Притчи, приносящие здоровье и счастье
Шрифт:
Нам не дорого, братья, пиво пить,
пиво пьяное,
А нам дорога, братья, беседушка смиренная,
Как во той беседушке сидит мужье
все честное,
Говорят они речь-пословицу старинную…
Вот-вот, старинные песни – правильные, слов из такой песни не выкинешь, так что приходите к нам в Лопатни, да сразу и к Ваське Шевцову, если на Николыцину попадете, то про все наши лопатинские чудеса услышите. Но про одно чудо-чудное да диво-дивное я вам сейчас расскажу. Было это не так давно, да и не сказать, чтобы намедни приключилось. У Васьки Шевцова на Никольской братчине вы и про стародавние времена услышите, а я – не рассказчик, говорю только то, что своими глазами видел.

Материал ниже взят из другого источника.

theorem pick_ssh_ip_py_tight : Claim_exact_pick_ssh_ip_py := by
  intro srv prefer_fixed _ hD
  obtain ⟨hfalsy, hlast⟩ := (pvD_eq srv prefer_fixed).mp hD
  have halt : pick_ssh_ip_py_alt srv prefer_fixed = none := by
    unfold pick_ssh_ip_py_alt
    simp only []
    rw [pvCands_falsy prefer_fixed (pvEntries srv) hfalsy 0]
  rw [pvPickA_eq, halt]
  simp only []
  set es := pvEntries srv with hes
  have hF : es.findSome? (pvQ pvIsFloat) = none := pvAllFalsy_q_none pvIsFloat es hfalsy
  have hX : es.findSome? (pvQ (fun a => !pvIsFloat a)) = none := pvAllFalsy_q_none _ es hfalsy
  have hsome : ∀ p : List (String × String) → Bool,
      (es.filter p).getLast?.bind pvAddrOf = some "" →
      (match (es.filter p).getLast? with | none => (none : Option String) | some a => pvAddrOf a) = some "" := by
    intro p hp
    cases hlt : (es.filter p).getLast? with
    | none => rw [hlt] at hp; cases hp
    | some a => rw [hlt] at hp; simpa using hp
  cases prefer_fixed with
  | false =>
      simp only [Bool.false_eq_true, if_false]
      rw [pvScan_notfound_falsy pvIsFloat es hF]
      simp only [Bool.false_eq_true, if_false]
      rw [pvScan_notfound _ es none rfl hX, hsome _ (by simpa using hlast)]
      simp
  | true =>
      simp only [if_true]
      rw [pvScan_notfound_falsy _ es hX]
      simp only [Bool.false_eq_true, if_false]
      rw [pvScan_notfound pvIsFloat es none rfl hF]
      have := hsome (fun a => pvIsFloat a) (by simpa using hlast)
      rw [this]
      simp
-- pv_equiv track=rewrite | github.com/Iftimie/TruckMonitoringSystem | truckms/service_v2/p2pdata.py | merge_downloaded_data
-- ===== SOURCE A (Python) =====
-- def merge_downloaded_data(original_data, merging_data):
--     if not merging_data:
--         return {}
--     update_keys = merging_data[0].keys()
--     result_update = {}
--     for k in update_keys:
--         if "timestamp" in k:continue
--         if all(d[k] == original_data[k] for d in merging_data):
--             result_update[k] = max(merging_data, key=lambda d: d['timestamp'])[k]
--         else:
--             result_update[k] = max(merging_data, key=lambda d: d['timestamp'] if d[k] != original_data[k] else 0)[k]
--
--     return result_update
-- ===== SOURCE B (Python) =====
-- def merge_downloaded_data(original_data, merging_data):
--     if not merging_data:
--         return {}
--     keys = [k for k in merging_data[0] if "timestamp" not in k]
--     best = {}
--     for d in merging_data:
--         for k in keys:
--             v = d[k]
--             score = d['timestamp'] if v != original_data[k] else 0
--             if k not in best or score > best[k][0]:
--                 best[k] = (score, v)
--     return {k: best[k][1] for k in keys}
-- ===== Notes on version B (the rewrite author's own statement) =====
-- stated objective: alternative
-- what changed: A decides per key between an all-equal branch and a max-by-score branch, scanning merging_data twice for every key (an all() pass plus a max() pass); B makes a single streaming pass over merging_data, maintaining per key the first maximal (score, value) pair in a dict and reading the result off at the end.
import Mathlib
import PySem

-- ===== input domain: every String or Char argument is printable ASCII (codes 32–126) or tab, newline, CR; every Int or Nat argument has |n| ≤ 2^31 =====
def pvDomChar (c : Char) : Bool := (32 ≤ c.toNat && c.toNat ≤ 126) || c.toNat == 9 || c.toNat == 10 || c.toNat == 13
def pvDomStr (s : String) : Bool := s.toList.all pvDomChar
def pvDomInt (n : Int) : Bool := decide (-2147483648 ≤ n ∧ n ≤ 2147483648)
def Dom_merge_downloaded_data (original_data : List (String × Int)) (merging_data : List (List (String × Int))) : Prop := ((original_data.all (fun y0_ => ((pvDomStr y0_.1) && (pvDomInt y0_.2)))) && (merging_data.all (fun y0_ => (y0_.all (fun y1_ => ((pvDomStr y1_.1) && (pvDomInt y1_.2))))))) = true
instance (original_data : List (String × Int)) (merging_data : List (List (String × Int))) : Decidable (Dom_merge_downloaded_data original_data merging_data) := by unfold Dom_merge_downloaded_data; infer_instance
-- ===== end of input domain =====

-- B replaces A's per-key passes (an all() scan plus a max() scan over merging_data for every key) by ONE streaming
-- pass over merging_data keeping, per key, the best (score, value) seen so far — an alternative decomposition.

-- ===== PORT A =====
def merge_downloaded_data (original_data : List (String × Int)) (merging_data : List (List (String × Int))) : List (String × Int) :=
  if merging_data = [] then []
  else
    let orig := PySem.Dict.mk original_data
    let mds := merging_data.map PySem.Dict.mk
    let update_keys := (PySem.Dict.mk merging_data.headI).keys
    (update_keys.foldl (fun (res : PySem.Dict String Int) k =>
      if PySem.Str.isIn "timestamp" k then res
      else if mds.all (fun d => d.getD k 0 == orig.getD k 0) then
        res.insert k (((PySem.List.max? mds (fun d => d.getD "timestamp" 0)).getD PySem.Dict.empty).getD k 0)
      else
        res.insert k (((PySem.List.max? mds (fun d => if d.getD k 0 ≠ orig.getD k 0 then d.getD "timestamp" 0 else 0)).getD PySem.Dict.empty).getD k 0))
      PySem.Dict.empty).items

-- ===== PORT B =====
-- one step of B's inner loop: update the per-key best (score, value) with record d
def pvInner (orig d : PySem.Dict String Int) (best : PySem.Dict String (Int × Int)) (k : String) :
    PySem.Dict String (Int × Int) :=
  let v := d.getD k 0
  let score := if v ≠ orig.getD k 0 then d.getD "timestamp" 0 else 0
  match best.get? k with
  | none => best.insert k (score, v)
  | some b => if score > b.1 then best.insert k (score, v) else best

def merge_downloaded_data_alt (original_data : List (String × Int)) (merging_data : List (List (String × Int))) : List (String × Int) :=
  if merging_data = [] then []
  else
    let orig := PySem.Dict.mk original_data
    let keys := ((PySem.Dict.mk merging_data.headI).keys).filter (fun k => !(PySem.Str.isIn "timestamp" k))
    let best := merging_data.foldl
      (fun best drec => keys.foldl (pvInner orig (PySem.Dict.mk drec)) best) PySem.Dict.empty
    (keys.foldl (fun (res : PySem.Dict String Int) k => res.insert k (best.getD k (0, 0)).2) PySem.Dict.empty).items

-- ===== PRECONDITION & SPEC =====
-- Pre_ keeps dict-valid inputs (distinct keys per association list — duplicate keys cannot arise from the Python
-- dicts A takes, so such lists do not represent any input of A) and excludes exactly the inputs on which A raises
-- KeyError: a non-timestamp key of merging_data[0] missing from original_data or from some record, or 'timestamp'
-- missing from a record whose key A's max() actually reads (every record in the all-equal branch, the records
-- disagreeing with original_data in the other branch).
def Pre_merge_downloaded_data (original_data : List (String × Int)) (merging_data : List (List (String × Int))) : Prop :=
  (original_data.map Prod.fst).Nodup ∧
  (∀ r ∈ merging_data, (r.map Prod.fst).Nodup) ∧
  (∀ k ∈ (merging_data.headI.map Prod.fst).filter (fun k => !(PySem.Str.isIn "timestamp" k)),
     k ∈ original_data.map Prod.fst ∧ (∀ r ∈ merging_data, k ∈ r.map Prod.fst) ∧
     (if ∀ r ∈ merging_data, (PySem.Dict.mk r).getD k 0 = (PySem.Dict.mk original_data).getD k 0 then
        ∀ r ∈ merging_data, "timestamp" ∈ r.map Prod.fst
      else
        ∀ r ∈ merging_data, (PySem.Dict.mk r).getD k 0 ≠ (PySem.Dict.mk original_data).getD k 0 →
          "timestamp" ∈ r.map Prod.fst))
instance (original_data : List (String × Int)) (merging_data : List (List (String × Int))) : Decidable (Pre_merge_downloaded_data original_data merging_data) := by unfold Pre_merge_downloaded_data; infer_instance

def pvWitness_merge_downloaded_data : (List (String × Int)) × (List (List (String × Int))) :=
  ([("a", 1)], [[("a", 2), ("timestamp", 5)], [("a", 3), ("timestamp", 7)]])

def Spec_merge_downloaded_data (original_data : List (String × Int)) (merging_data : List (List (String × Int))) (out : List (String × Int)) : Prop := out = merge_downloaded_data_alt original_data merging_data
instance (original_data : List (String × Int)) (merging_data : List (List (String × Int))) (out : List (String × Int)) : Decidable (Spec_merge_downloaded_data original_data merging_data out) := by unfold Spec_merge_downloaded_data; infer_instance
-- pv_equiv track=rewrite | github.com/efforting-tech/python-framework-code | lib/table_processing/table.py | iter_columns_from_line
-- ===== SOURCE A (Python) =====
-- def iter_columns_from_line(line, min_spacing):
-- 	last_column = None
-- 	pending = True
-- 	spaces = 0
--
-- 	for i, c in enumerate(line):
-- 		if pending and c != ' ':
-- 			if last_column is None or spaces >= min_spacing:
-- 				yield i
--
-- 			last_column = i
-- 			pending = False
-- 			spaces = 0
-- 		elif c == ' ':
-- 			spaces += 1
-- 			pending = True
-- ===== SOURCE B (Python) =====
-- def iter_columns_from_line(line, min_spacing):
-- 	n = len(line)
-- 	starts = [i for i in range(n) if line[i] != ' ' and (i == 0 or line[i - 1] == ' ')]
-- 	ends = [i for i in range(1, n + 1) if line[i - 1] != ' ' and (i == n or line[i] == ' ')]
-- 	if starts:
-- 		yield starts[0]
-- 		for e, s in zip(ends, starts[1:]):
-- 			if s - e >= min_spacing:
-- 				yield s
-- ===== Notes on version B (the rewrite author's own statement) =====
-- stated objective: alternative
-- what changed: B computes all word-start and word-end indices in two independent neighbour-comparison comprehensions over index ranges, then pairs each start with the previous word's end via zip and filters by min_spacing, replacing A's single-pass state machine with pending/spaces/last_column flags.
import Mathlib
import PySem

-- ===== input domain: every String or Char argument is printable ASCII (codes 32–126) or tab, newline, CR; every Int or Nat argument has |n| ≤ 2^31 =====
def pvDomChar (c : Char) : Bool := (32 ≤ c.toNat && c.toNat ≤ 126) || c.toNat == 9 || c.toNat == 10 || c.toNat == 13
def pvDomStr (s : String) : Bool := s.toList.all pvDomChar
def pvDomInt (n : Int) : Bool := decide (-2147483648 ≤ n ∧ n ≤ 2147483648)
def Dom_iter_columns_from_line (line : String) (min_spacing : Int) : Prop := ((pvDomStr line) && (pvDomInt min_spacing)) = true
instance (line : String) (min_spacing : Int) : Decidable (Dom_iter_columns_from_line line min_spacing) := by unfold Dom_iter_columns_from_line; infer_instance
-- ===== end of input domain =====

Так вот, было это, когда я пешком под стол ходил, да все примечал, потому что был я мальцом смышленым, не обидел Господь разумом, грех жаловаться. Когда я еще
Отец Владимир приехал к нам в Лопатни из самого Петербурга. В Петербурге, он нам рассказывал, есть Монастырский остров, так наш батюшка на этом острове жил да поповскому делу учился. Этот остров потому и называется монастырским, что живут на нем одни монахи и те, кто поповскому делу учатся. Там и церква есть большая, и еще есть церкви поменьше. Я было задумался, зачем так много церквей, неужто все люди на этом острове в большую церкву не помещаются? У нас в Лопатнях одна церква Николы Угодника, и не сказать, чтобы очень большая была, а мы всем селом в ней Богу молимся, а по престольным праздникам и с окрестных деревень народ собирается – в тесноте, да не в обиде. Но батюшка мне объяснил, что молиться на Монастырский остров со всего Петербурга люди собираются, и их намного больше, чем и в Лопатнях, и в окрестных деревнях, и из других городов люди специально приезжают помолиться на Монастырском острове, и даже из-за границы, вот и нужно много церквей, чтобы люди не давили друг друга, а спокойно Богу молились. Я тогда совсем мальцом был – не мог и вообразить себе так много людей сразу, что в одну церкву им не влезть.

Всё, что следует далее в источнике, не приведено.